It is essential that you answer urgent questions over this Government’s failure to act on allegations of malpractice at HSBC. There remain a number of outstanding questions following David Gauke’s inadequate answers in the House of Commons yesterday.

Failure to act

Detailed information was passed to the Government in May 2010 about over a thousand HSBC clients allegedly guilty of tax evasion or avoidance and yet since then there has been just one prosecution.

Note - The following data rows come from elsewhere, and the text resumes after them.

-- pv_equiv track=rewrite | github.com/paulklemstine/factor | lean/books/TRIANGLESWALLOWEDUNIVERSE6/book/convert_md_to_latex.py | protect_math_pipes
-- ===== SOURCE A (Python) =====
-- def protect_math_pipes(text):
--     """Replace | inside $...$ with a placeholder before table parsing."""
--     result = []
--     in_math = False
--     i = 0
--     while i < len(text):
--         ch = text[i]
--         if ch == '$' and (i == 0 or text[i-1] != '\\'):
--             in_math = not in_math
--             result.append(ch)
--         elif ch == '|' and in_math:
--             result.append('\x01PIPE\x01')
--         else:
--             result.append(ch)
--         i += 1
--     return ''.join(result)
-- ===== SOURCE B (Python) =====
-- PLACEHOLDER = '\x01PIPE\x01'
--
--
-- def protect_math_pipes(text):
--     """Replace | inside $...$ with a placeholder before table parsing."""
--     n = len(text)
--     delims = [i for i in range(n)
--               if text[i] == '$' and (i == 0 or text[i-1] != '\\')]
--
--     def in_math(i):
--         return sum(1 for d in delims if d < i) % 2 == 1
--
--     return ''.join(PLACEHOLDER if text[i] == '|' and in_math(i) else text[i]
--                    for i in range(n))
-- ===== Notes on version B (the rewrite author's own statement) =====
-- stated objective: alternative
-- what changed: Replaces the stateful single-pass toggle with a two-phase scheme: first an index table of all unescaped dollar-delimiter positions, then a stateless rebuild that replaces a pipe character exactly when an odd number of delimiter positions precede it.
import Mathlib
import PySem

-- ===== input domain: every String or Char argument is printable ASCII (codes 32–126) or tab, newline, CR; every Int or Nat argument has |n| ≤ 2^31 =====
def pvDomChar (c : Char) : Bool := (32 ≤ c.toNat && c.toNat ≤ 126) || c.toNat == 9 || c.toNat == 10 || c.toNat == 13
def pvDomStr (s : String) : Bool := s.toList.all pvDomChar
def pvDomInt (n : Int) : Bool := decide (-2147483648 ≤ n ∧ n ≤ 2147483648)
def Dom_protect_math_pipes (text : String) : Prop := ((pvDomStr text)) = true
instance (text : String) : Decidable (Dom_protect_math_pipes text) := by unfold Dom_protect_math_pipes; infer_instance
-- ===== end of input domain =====

-- B replaces A's stateful toggle pass by an index table of unescaped '$' positions
-- plus a stateless parity-based rebuild (objective: alternative).

-- ===== PORT A =====
-- A's while loop: index i, toggle flag in_math, result list of appended strings.
def pvA_loop (cs : List Char) (i : Nat) (in_math : Bool) (result : List String) : List String :=
  if i < cs.length then
    let ch := cs.getD i ' '
    if ch = '$' ∧ (i = 0 ∨ cs.getD (i - 1) ' ' ≠ '\\') then
      pvA_loop cs (i + 1) (!in_math) (result ++ [ch.toString])
    else if ch = '|' ∧ in_math then
      pvA_loop cs (i + 1) in_math (result ++ ["\x01PIPE\x01"])
    else
      pvA_loop cs (i + 1) in_math (result ++ [ch.toString])
  else result
termination_by cs.length - i

def protect_math_pipes (text : String) : String :=
  String.join (pvA_loop text.toList 0 false [])

-- ===== PORT B =====
-- the unescaped-'$' test (same predicate as A's branch condition)
abbrev pvDelim (cs : List Char) (i : Nat) : Prop :=
  cs.getD i ' ' = '$' ∧ (i = 0 ∨ cs.getD (i - 1) ' ' ≠ '\\')

def protect_math_pipes_alt (text : String) : String :=
  let cs := text.toList
  let n := cs.length
  let delims := (List.range n).filter (fun i => decide (pvDelim cs i))
  let inMath := fun i => (delims.countP (fun d => decide (d < i))) % 2 == 1
  String.join ((List.range n).map (fun i =>
    if cs.getD i ' ' = '|' ∧ inMath i = true then "\x01PIPE\x01"
    else (cs.getD i ' ').toString))

-- ===== PRECONDITION & SPEC =====
def Spec_protect_math_pipes (text : String) (out : String) : Prop := out = protect_math_pipes_alt text
instance (text : String) (out : String) : Decidable (Spec_protect_math_pipes text out) := by unfold Spec_protect_math_pipes; infer_instance

-- ===== CLAIM (what is proved, stated in full; the proofs are below) =====
def Claim_equal_protect_math_pipes : Prop := ∀ (text : String), Dom_protect_math_pipes text → Spec_protect_math_pipes text (protect_math_pipes text)

-- ===== LEMMAS AND PROOFS =====

-- B's in_math flag, as a function of the index
def pvInMath (cs : List Char) (i : Nat) : Bool :=
  (((List.range cs.length).filter (fun j => decide (pvDelim cs j))).countP
    (fun d => decide (d < i))) % 2 == 1

-- B's per-index output
def pvOut (cs : List Char) (i : Nat) : String :=
  if cs.getD i ' ' = '|' ∧ pvInMath cs i = true then "\x01PIPE\x01"
  else (cs.getD i ' ').toString

lemma pvCountLT (cs : List Char) (i : Nat) (h : i ≤ cs.length) :
    ((List.range cs.length).filter (fun j => decide (pvDelim cs j))).countP
      (fun d => decide (d < i))
      = (List.range i).countP (fun j => decide (pvDelim cs j)) := by
  rw [List.countP_filter]
  have hn : cs.length = i + (cs.length - i) := by omega
  rw [hn, List.range_add, List.countP_append]
  have h2 : ((List.range (cs.length - i)).map (fun x => i + x)).countP
      (fun a => decide (a < i) && decide (pvDelim cs a)) = 0 := by
    rw [List.countP_eq_zero]
    intro a ha
    simp only [List.mem_map] at ha
    obtain ⟨x, _, rfl⟩ := ha
    simp
  rw [h2, Nat.add_zero]
  apply List.countP_congr
  intro a ha
  simp only [List.mem_range] at ha
  simp [ha]

lemma pvInMath_succ (cs : List Char) (i : Nat) (h : i < cs.length) :
    pvInMath cs (i + 1)
      = if pvDelim cs i then !(pvInMath cs i) else pvInMath cs i := by
  unfold pvInMath
  rw [pvCountLT cs i (by omega), pvCountLT cs (i + 1) (by omega)]
  rw [List.range_succ, List.countP_append]
  by_cases hd : pvDelim cs i
  · rw [if_pos hd]
    rw [List.countP_cons_of_pos (by simpa using hd), List.countP_nil]
    generalize (List.countP (fun j => decide (pvDelim cs j)) (List.range i)) = c
    rcases Nat.mod_two_eq_zero_or_one c with he | he <;>
      simp [Nat.add_mod, he]
  · rw [if_neg hd]
    rw [List.countP_cons_of_neg (by simpa using hd), List.countP_nil, Nat.add_zero]

lemma pvA_loop_eq (cs : List Char) :
    ∀ (k i : Nat) (m : Bool) (result : List String),
      cs.length - i = k → m = pvInMath cs i →
      pvA_loop cs i m result
        = result ++ (List.range' i (cs.length - i)).map (pvOut cs) := by
  intro k
  induction k with
  | zero =>
    intro i m result hk hm
    unfold pvA_loop
    rw [if_neg (by omega)]
    simp [hk]
  | succ k ih =>
    intro i m result hk hm
    have hi : i < cs.length := by omega
    have hrange : (List.range' i (cs.length - i)) = i :: List.range' (i+1) (cs.length - (i+1)) := by
      have : cs.length - i = (cs.length - (i+1)) + 1 := by omega
      rw [this, List.range'_succ]
    unfold pvA_loop
    rw [if_pos hi]
    by_cases hd : pvDelim cs i
    · rw [if_pos (by exact hd)]
      rw [ih (i+1) (!m) _ (by omega) (by rw [hm, pvInMath_succ cs i hi, if_pos hd])]
      rw [hrange]
      simp only [List.map_cons, List.append_assoc, List.singleton_append]
      congr 1
      congr 1
      unfold pvOut
      have : ¬ (cs.getD i ' ' = '|' ∧ pvInMath cs i = true) := by
        intro ⟨h1, _⟩
        have := hd.1
        rw [h1] at this
        exact absurd this (by decide)
      rw [if_neg this]
    · rw [if_neg (by exact hd)]
      have hm' : m = pvInMath cs (i+1) := by
        rw [hm, pvInMath_succ cs i hi, if_neg hd]
      by_cases hp : cs.getD i ' ' = '|' ∧ m = true
      · rw [if_pos hp]
        rw [ih (i+1) m _ (by omega) hm']
        rw [hrange]
        simp only [List.map_cons, List.append_assoc, List.singleton_append]
        congr 1
        congr 1
        unfold pvOut
        rw [if_pos ⟨hp.1, by rw [← hm]; exact hp.2⟩]
      · rw [if_neg hp]
        rw [ih (i+1) m _ (by omega) hm']
        rw [hrange]
        simp only [List.map_cons, List.append_assoc, List.singleton_append]
        congr 1
        congr 1
        unfold pvOut
        have : ¬ (cs.getD i ' ' = '|' ∧ pvInMath cs i = true) := by
          intro ⟨h1, h2⟩
          exact hp ⟨h1, by rw [hm]; exact h2⟩
        rw [if_neg this]

lemma pvInMath_zero (cs : List Char) : pvInMath cs 0 = false := by
  unfold pvInMath
  have : (((List.range cs.length).filter (fun j => decide (pvDelim cs j))).countP
      (fun d => decide (d < 0))) = 0 := by
    rw [List.countP_eq_zero]; intro a _; simp
  rw [this]
  rfl

-- ===== VERDICT (by name: the statement is the Claim_ definition above) =====
theorem protect_math_pipes_spec : Claim_equal_protect_math_pipes := by
  intro text _
  unfold Spec_protect_math_pipes protect_math_pipes protect_math_pipes_alt
  rw [pvA_loop_eq text.toList (text.toList.length) 0 false [] (by omega)
      (by rw [pvInMath_zero])]
  simp only [List.nil_append, Nat.sub_zero, ← List.range_eq_range']
  refine congrArg String.join (List.map_congr_left ?_)
  intro i _
  simp only [pvOut, pvInMath]
  rfl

In November 2012 a senior HMRC official told the Times that the Government had adopted “a selective prosecution policy” towards cases related to HSBC. Later that month HMRC told the Public Accounts Committee that “another dozen” criminal prosecutions were to follow. However, there have been none since. It seems HMRC took a deliberate strategy to minimise rather than pursue prosecutions, which would explain why just £135m has been recouped.

Can you explain why only a single prosecution has been made given the scale if the alleged wrongdoing and what role Ministers played in deciding on “a selective prosecution policy” for those accused of tax evasion or avoidance? People would expect you to have at least been aware of a decision of this seriousness.

Lord Green

Lord Stephen Green was Chairman of HSBC 2006-2010 and was appointed a Conservative Peer in September 2010 and then as Trade Minister by David Cameron in January 2011.

Given that, as the Financial Secretary said yesterday, the Government was made aware of allegations of wrongdoing against HSBC in May 2010, eight months before Mr Green’s appointment to government, failure to ask probing questions would have to be seen as wilfully negligent. As Chairman of the Bank, Mr Green would either have been aware of malpractice or, if not, surely questions would arise as to why not and his fitness for such a senior government post of Trade Minister.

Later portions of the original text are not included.